Pour renforcer leur spécialisation, les prestataires disposent de deux moyens d’action :
• s’intégrer en amont dans la chaîne de production pour renforcer leur caractère industriel, quitte à abandonner le domaine pur de la différenciation retardée ;
• constituer des groupes de prestataires spécialisés dans une technique et/ou un secteur particuliers.

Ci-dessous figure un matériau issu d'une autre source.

-- pv_equiv track=rewrite | github.com/danielsantosfernandes/FP2P_1617 | Projeto2.py | e_chave
-- ===== SOURCE A (Python) =====
-- def e_chave(arg):
--     L=('A','B','C','D','E','F','G','H','I','K','L','M','N','O','P','Q','R','S','T','U','V','W','X','Y','Z')
--     letras=[]
--     if isinstance(arg, tuple) and len(arg)==5:
--         for l in arg:
--             if isinstance(l, tuple) and len(l)==5:
--                 for c in l:
--                     if isinstance(c, str) and c in L and c not in letras:
--                         letras=letras+[c]
--
--                     else:
--                         return False
--             else:
--                 return False
--         return True
--     else:
--         return False
-- ===== SOURCE B (Python) =====
-- def e_chave(arg):
--     VALID = {'A','B','C','D','E','F','G','H','I','K','L','M','N','O','P',
--              'Q','R','S','T','U','V','W','X','Y','Z'}
--     if not (isinstance(arg, tuple) and len(arg) == 5):
--         return False
--     if not all(isinstance(row, tuple) and len(row) == 5 for row in arg):
--         return False
--     cells = [c for row in arg for c in row]
--     if not all(isinstance(c, str) and c in VALID for c in cells):
--         return False
--     return len(set(cells)) == 25
-- ===== Notes on version B (the rewrite author's own statement) =====
-- stated objective: simpler
-- what changed: A's single interleaved loop that accumulates seen letters and re-scans the accumulator per cell is replaced by separate passes: validate the shape, flatten the 25 cells, check validity with all() over a constant set, and check distinctness by len(set(cells)) == 25.
import Mathlib
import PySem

Ainsi, ils pourraient tenter de tenir leur clients captifs (grâce à une compétence accrue) tout en tenant les prestataires logisticiens à l’écart (grâce à une plus forte industrialisation de leur métier).
• L’intégration amont
Lorsque les prestataires logistiques concurrencent les prestataires spécialisés sur des opérations de copacking, c’est qu’ils remontent dans la chaîne de production, au-delà de leur positionnement historique. Ceci s’explique par la volonté de tous les prestataires de développer des prestations à plus forte valeur ajoutée. Le postulat sous-jacent est que la valeur ajoutée se trouve toujours en amont dans la chaîne de production. Si ce n’est pas toujours le cas (cela dépend en particulier de la nature du produit), cela n’empêche pas les prestataires de faire évoluer leur positionnement dans ce sens. Les prestataires en comanufacturing peuvent faire de même, non pour chercher une valeur ajoutée supplémentaire dans leur prestation, mais pour se protéger de l’intrusion des prestataires logistiques. Pour cela, il doit renforcer sa position concurrentielle et sa spécialisation dans une technique particulière. Cette stratégie se retrouve notamment chez les prestataires spécialisés dans le domaine de la pharmacie, de la chimie fine et des produits d’entretien. Le but de ses rapprochements est aussi bien de renforcer la spécialisation des prestataires que d’atteindre rapidement une taille critique pour limiter la concurrence. Toutefois, ce n’est pas la panacée en cas de difficultés pour un prestataire. Ainsi, le rachat d’Alizol par Chimiotechnic n’a pas empêché sa mise en redressement judiciaire : l’entreprise n’a jamais pu développer une offre convaincante à destination de ses clients. De même, la constitution de groupes ne règle pas le problème de la très forte exposition des prestataires à leur client principal. L’usine Pharmacia d’Evreux, rachetée par Delmas-Delpharm, s’est ainsi trouvée en difficulté quand elle a perdu le contrat de fabrication de l’édulcorant Canderel, représentant 40 % de l’activité. Le comanufacturing est apparu comme une conséquence logique de la demande d’externalisation supplémentaire de la part de certains secteurs d’activité, et notamment de la pharmacie. Des prestataires spécialisés ont répondu à cette
demande, en proposant une offre très technique. Par la suite, d’autres secteurs sont venus au comanufacturing (agro-alimentaire, électronique). Dès lors, les prestataires logistiques se sont intéressés au marché, considéré comme une extension logique de leur activité. Certains se rendent compte qu’en réalité, le comanufacturing est un métier à part qui risque d’être marginalisé au sein de groupes aux métiers trop diversifiés (transport, logistique, copacking…). Ils préfèrent donc se séparer de cette activité : c’est le cas de Hays Logistique. Pour répondre à l’intrusion des logisticiens, les prestataires spécialisés dans le comanufacturing disposent de deux moyens d’action : l’évolution de leur positionnement (en remontant dans la chaîne de production vers des opérations plus industrielles encore) ou la constitution de groupes propres à renforcer la spécialisation (dans une technique particulière). La concentration et la spécialisation des prestataires de comanufacturing devrait s’accentuer au cours des prochaines années car elle est portée par des tendances de fond : nécessité de réaliser des économies d’échelle, capacité à résister aux pressions sur les prix des clients. Ce mouvement de concentration est déjà engagé dans la pharmarcie et la chimie ; il devrait gagner des secteurs plus atomisés comme l’agroalimentaire et le high tech (électronique, informatique, téléphonie). Toutefois, à force de remonter dans la chaîne de production, les prestataires quittent progressivement le domaine du comanufacturing pour celui de la soustraitance industrielle. A partir du moment où ils n’introduisent plus de différenciation au niveau du produit, on ne peut plus parler de comanufacturing.